The dataset is collected from YouTube, you can find the ID of each video in annotation files. Due to data privacy policies, we are currently unable to release the original videos publicly.
We use VGGish to extract audio features, use ResNet18 and R(2+1)D-18 to extract visual features.
VGGish feature: Google Drive, Baidu Drive (pwd: lfav), (~212M).
ResNet18 feature: Google Drive, Baidu Drive (pwd: lfav), (~1.9G).
R(2+1)D-18feature: Google Drive, Baidu Drive (pwd: lfav), (~1.9G).
Label files are in the folder LFAV_dataset.

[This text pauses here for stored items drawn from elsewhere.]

-- pv_equiv track=rewrite | github.com/hidenaka/ekikyou--DB-henka | analysis/phase2/basic_stats.py | cross_tab_2d
-- ===== SOURCE A (Python) =====
-- from collections import Counter, defaultdict
--
-- def cross_tab_2d(records, var1, var2):
--     table = defaultdict(lambda: defaultdict(int))
--     for r in records:
--         v1 = r.get(var1)
--         v2 = r.get(var2)
--         if v1 and v2:
--             table[v1][v2] += 1
--     # Convert to regular dict
--     return {k: dict(v) for k, v in table.items()}
-- ===== SOURCE B (Python) =====
-- from collections import Counter
--
-- def cross_tab_2d(records, var1, var2):
--     pairs = [(r.get(var1), r.get(var2)) for r in records]
--     pairs = [(a, b) for a, b in pairs if a and b]
--     result = {}
--     for a in dict.fromkeys(a for a, _ in pairs):
--         result[a] = dict(Counter(b for x, b in pairs if x == a))
--     return result
-- ===== Notes on version B (the rewrite author's own statement) =====
-- stated objective: alternative
-- what changed: Replaces A's single-pass nested defaultdict (incrementing table[v1][v2] per record) by a two-phase group-by: extract the filtered (v1, v2) pair list once, then build the result as one Counter of the v2's per distinct v1 in first-appearance order.
import Mathlib
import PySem

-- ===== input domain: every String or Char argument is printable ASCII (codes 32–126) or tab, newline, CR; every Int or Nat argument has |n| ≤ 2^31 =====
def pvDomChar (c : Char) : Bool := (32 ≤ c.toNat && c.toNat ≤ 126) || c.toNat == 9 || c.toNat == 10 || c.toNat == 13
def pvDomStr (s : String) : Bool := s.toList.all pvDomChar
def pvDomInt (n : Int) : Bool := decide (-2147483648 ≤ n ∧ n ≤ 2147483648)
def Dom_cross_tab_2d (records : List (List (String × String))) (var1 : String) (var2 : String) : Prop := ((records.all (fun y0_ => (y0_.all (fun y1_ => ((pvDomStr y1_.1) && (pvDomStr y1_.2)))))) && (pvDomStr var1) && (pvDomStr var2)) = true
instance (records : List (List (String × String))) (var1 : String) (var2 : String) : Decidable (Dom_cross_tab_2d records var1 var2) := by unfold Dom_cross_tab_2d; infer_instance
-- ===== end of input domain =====

-- B replaces A's incremental nested-defaultdict build by a two-phase group-by
-- (extract the filtered pair list, then one Counter per distinct first key):
-- an alternative decomposition of the same cross-tabulation, not faster.

-- ===== PORT A =====
def cross_tab_2d (records : List (List (String × String))) (var1 : String) (var2 : String) : List (String × List (String × Int)) :=
  -- table = defaultdict(lambda: defaultdict(int)); table[v1][v2] += 1 is a
  -- modify-with-default at v1 applying a modify-with-default at v2 (exact).
  let table : PySem.Dict String (PySem.Dict String Int) :=
    records.foldl (fun table r =>
      let v1 := (PySem.Dict.mk r).get? var1
      let v2 := (PySem.Dict.mk r).get? var2
      match v1, v2 with
      | some a, some b =>
          -- `if v1 and v2`: both keys present with non-empty values (str truthiness)
          if a ≠ "" ∧ b ≠ "" then
            table.modify a PySem.Dict.empty (fun inner => inner.modify b 0 (· + 1))
          else table
      | _, _ => table) PySem.Dict.empty
  -- {k: dict(v) for k, v in table.items()}: the keys are already distinct, so
  -- the dict comprehension is a map over the items in insertion order (exact).
  table.items.map (fun p => (p.1, p.2.items))

-- ===== PORT B =====
def cross_tab_2d_alt (records : List (List (String × String))) (var1 : String) (var2 : String) : List (String × List (String × Int)) :=
  let pairs0 := records.map (fun r => ((PySem.Dict.mk r).get? var1, (PySem.Dict.mk r).get? var2))
  -- `if a and b`: str truthiness; None and '' are falsy, encoded via getD ""
  let pairs : List (String × String) := pairs0.filterMap (fun q =>
    if q.1.getD "" ≠ "" ∧ q.2.getD "" ≠ "" then some (q.1.getD "", q.2.getD "") else none)
  -- dict.fromkeys(...) = ordered dedup; result[a] = dict(Counter(...)); result's
  -- keys are the distinct a's in that order, so the built dict is this map (exact).
  (PySem.List.dedup (pairs.map (·.1))).map (fun a =>
    (a, (PySem.Dict.counter ((pairs.filter (fun p => p.1 == a)).map (·.2))).items))

-- ===== PRECONDITION & SPEC =====
def Spec_cross_tab_2d (records : List (List (String × String))) (var1 : String) (var2 : String) (out : List (String × List (String × Int))) : Prop := out = cross_tab_2d_alt records var1 var2
instance (records : List (List (String × String))) (var1 : String) (var2 : String) (out : List (String × List (String × Int))) : Decidable (Spec_cross_tab_2d records var1 var2 out) := by unfold Spec_cross_tab_2d; infer_instance

-- ===== CLAIM (what is proved, stated in full; the proofs are below) =====
def Claim_equal_cross_tab_2d : Prop := ∀ (records : List (List (String × String))) (var1 : String) (var2 : String), Dom_cross_tab_2d records var1 var2 → Spec_cross_tab_2d records var1 var2 (cross_tab_2d records var1 var2)

-- ===== LEMMAS AND PROOFS =====

-- the per-record pair extraction both programs perform
def pvGetPair (var1 var2 : String) (r : List (String × String)) : Option (String × String) :=
  match (PySem.Dict.mk r).get? var1, (PySem.Dict.mk r).get? var2 with
  | some a, some b => if a ≠ "" ∧ b ≠ "" then some (a, b) else none
  | _, _ => none

-- A's loop body, as a step over an extracted pair
def pvStep (t : PySem.Dict String (PySem.Dict String Int)) (p : String × String) : PySem.Dict String (PySem.Dict String Int) :=
  t.modify p.1 PySem.Dict.empty (fun inner => inner.modify p.2 0 (· + 1))

-- A's nested table, built from the extracted pair list
def pvNB (ps : List (String × String)) : PySem.Dict String (PySem.Dict String Int) :=
  ps.foldl pvStep PySem.Dict.empty

-- A's fold over records is pvNB of the extracted pair list
theorem pvFoldEq (var1 var2 : String) (records : List (List (String × String))) (t : PySem.Dict String (PySem.Dict String Int)) :
    records.foldl (fun table r =>
      match (PySem.Dict.mk r).get? var1, (PySem.Dict.mk r).get? var2 with
      | some a, some b =>
          if a ≠ "" ∧ b ≠ "" then
            table.modify a PySem.Dict.empty (fun inner => inner.modify b 0 (· + 1))
          else table
      | _, _ => table) t
    = (records.filterMap (pvGetPair var1 var2)).foldl pvStep t := by
  induction records generalizing t with
  | nil => rfl
  | cons r rs ih =>
      simp only [List.foldl_cons, List.filterMap_cons]
      cases h1 : (PySem.Dict.mk r).get? var1 <;> cases h2 : (PySem.Dict.mk r).get? var2 <;>
        simp only [pvGetPair, h1, h2, ih]
      split_ifs <;> simp [pvStep]

-- B's pair list is the same extraction
theorem pvPairsEq (var1 var2 : String) (records : List (List (String × String))) :
    (records.map (fun r => ((PySem.Dict.mk r).get? var1, (PySem.Dict.mk r).get? var2))).filterMap (fun q =>
      if q.1.getD "" ≠ "" ∧ q.2.getD "" ≠ "" then some (q.1.getD "", q.2.getD "") else none)
    = records.filterMap (pvGetPair var1 var2) := by
  rw [List.filterMap_map]
  apply List.filterMap_congr
  intro r _
  simp only [Function.comp, pvGetPair]
  cases (PySem.Dict.mk r).get? var1 <;> cases (PySem.Dict.mk r).get? var2 <;> simp [Option.getD]

-- inserting into an (inner) dict adds its key to the key list, set-style
theorem pvKeysInsert (d : PySem.Dict String Int) (k : String) (v : Int) :
    (d.insert k v).keys = PySem.Set.add d.keys k := by
  by_cases h : d.contains k = true
  · rw [PySem.Dict.keys_insert_of_contains d v h]
    have hm : k ∈ d.keys := (PySem.Dict.contains_iff_mem_keys d k).mp h
    simp [PySem.Set.add, hm]
  · rw [PySem.Dict.keys_insert_of_not_contains d v (by simpa using h)]
    have hm : k ∉ d.keys := fun hc => h ((PySem.Dict.contains_iff_mem_keys d k).mpr hc)
    simp [PySem.Set.add, hm]

-- outer keys of the nested table: the distinct first components, first-appearance order
theorem pvKeysNB (ps : List (String × String)) :
    (pvNB ps).keys = PySem.Set.ofList (ps.map (·.1)) :=
  (PySem.Dict.keys_foldl_modify_key ps (fun p => p.1) PySem.Dict.empty
    (fun _ p => fun inner => inner.modify p.2 0 (· + 1)) PySem.Dict.empty).trans rfl

theorem pvNodupKeysNB (ps : List (String × String)) : (pvNB ps).keys.Nodup := by
  rw [pvKeysNB]; exact PySem.Set.nodup_ofList _

-- inner keys at a: the distinct seconds of pairs with first a, first-appearance order
theorem pvInnerKeys (ps : List (String × String)) (a : String) :
    ((pvNB ps).getD a PySem.Dict.empty).keys
      = PySem.Set.ofList ((ps.filter (fun p => p.1 == a)).map (·.2)) := by
  induction ps using List.reverseRecOn with
  | nil => rfl
  | append_singleton l p ih =>
      simp only [pvNB, List.foldl_append, List.foldl_cons, List.foldl_nil] at ih ⊢
      rw [List.filter_append, List.map_append]
      simp only [pvStep]
      rw [PySem.Dict.getD_modify]
      by_cases ha : a = p.1
      · subst ha
        rw [if_pos rfl, PySem.Dict.keys_modify, pvKeysInsert, ih]
        simp [PySem.Set.ofList, List.foldl_append, List.filter]
      · rw [if_neg ha, ih]
        have : (p.1 == a) = false := by simpa using fun h => ha h.symm
        simp [List.filter, this]
-- inner value at (a, b): the multiplicity of b among those seconds
theorem pvInnerVal (ps : List (String × String)) (a b : String) :
    (((pvNB ps).getD a PySem.Dict.empty).getD b 0)
      = (((ps.filter (fun p => p.1 == a)).map (·.2)).count b : Int) := by
  induction ps using List.reverseRecOn with
  | nil => rfl
  | append_singleton l p ih =>
      simp only [pvNB, List.foldl_append, List.foldl_cons, List.foldl_nil] at ih ⊢
      rw [List.filter_append, List.map_append]
      simp only [pvStep]
      rw [PySem.Dict.getD_modify]
      by_cases ha : a = p.1
      · subst ha
        rw [if_pos rfl, PySem.Dict.getD_modify]
        by_cases hb : b = p.2
        · subst hb
          rw [if_pos rfl, ih]
          simp [List.filter, List.count_append]
        · rw [if_neg hb, ih]
          have : (p.2 == b) = false := by simpa using fun h => hb h.symm
          simp [List.filter, List.count_append, List.count_singleton, this]
      · rw [if_neg ha, ih]
        have : (p.1 == a) = false := by simpa using fun h => ha h.symm
        simp [List.filter, this]

-- ===== VERDICT (by name: the statement is the Claim_ definition above) =====
theorem cross_tab_2d_spec : Claim_equal_cross_tab_2d := by
  intro records var1 var2 _
  show cross_tab_2d records var1 var2 = cross_tab_2d_alt records var1 var2
  simp only [cross_tab_2d, cross_tab_2d_alt]
  rw [pvFoldEq, pvPairsEq]
  set ps := records.filterMap (pvGetPair var1 var2) with hps
  have hnb : List.foldl pvStep PySem.Dict.empty ps = pvNB ps := rfl
  rw [hnb]
  rw [PySem.Dict.items_eq_map_keys (pvNB ps) (pvNodupKeysNB ps) PySem.Dict.empty]
  rw [List.map_map, pvKeysNB]
  have hded : PySem.List.dedup (ps.map (·.1)) = PySem.Set.ofList (ps.map (·.1)) := rfl
  rw [hded]
  apply List.map_congr_left
  intro a _
  simp only [Function.comp]
  refine congrArg (fun z => (a, z)) ?_
  rw [PySem.Dict.items_eq_map_keys ((pvNB ps).getD a PySem.Dict.empty)
        (by rw [pvInnerKeys]; exact PySem.Set.nodup_ofList _) 0, pvInnerKeys,
      PySem.Dict.items_counter]
  apply List.map_congr_left
  intro b _
  rw [pvInnerVal]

# LFAV training set annotations
cd LFAV_dataset
cd ./train
train_audio_weakly.csv: video-level audio annotaions of training set
train_visual_weakly.csv: video-level visual annotaions of training set
train_weakly.csv: video-level annotations (union of video-level audio annotations and visual annotations) of training set
# LFAV validation set annotations
cd LFAV_dataset
cd ./val
val_audio_weakly.csv: video-level audio annotaions of validation set
val_visual_weakly.csv: video-level visual annotaions of validation set
val_weakly_av.csv: video-level annotations (union of video-level audio annotations and visual annotations) of validation set
val_audio.csv: event-level audio annotaions of validation set
val_visual.csv: event-level visual annotaions of validation set
# LFAV testing set annotations
cd LFAV_dataset
cd ./test
test_audio_weakly.csv: video-level audio annotaions of testing set
test_visual_weakly.csv: video-level visual annotaions of testing set
test_weakly_av.csv: video-level annotations (union of video-level audio annotations and visual annotations) of testing set
test_audio.csv: event-level audio annotaions of testing set
test_visual.csv: event-level visual annotaions of testing set
Source code is in the folder src.
The script of training all three phases is in:
src/scripts/train_s3.sh
If you want to train one or two phases, just edit the arg "num_stages" to 1 or 2.
The script of testing all three phases is in:
src/scripts/test_s3.sh
We also provide our trained weights of the complete method (three phases): Google Drive, Baidu Drive (pwd: lfav).
If you find our work useful in your research, please cite our paper.
@article{hou2024toward,
title={Toward Long Form Audio-Visual Video Understanding},
author={Hou, Wenxuan and Li, Guangyao and Tian, Yapeng and Hu, Di},
journal={ACM Transactions on Multimedia Computing, Communications and Applications},
volume={20},
number={9},
pages={1--26},
year={2024},
publisher={ACM New York, NY}
}
This research was supported by National Natural Science Foundation of China (NO.62106272), and Public Computing Cloud, Renmin University of China.
The source code referenced AVVP-ECCV20.
This project is released under the CC BY-NC 4.0 License.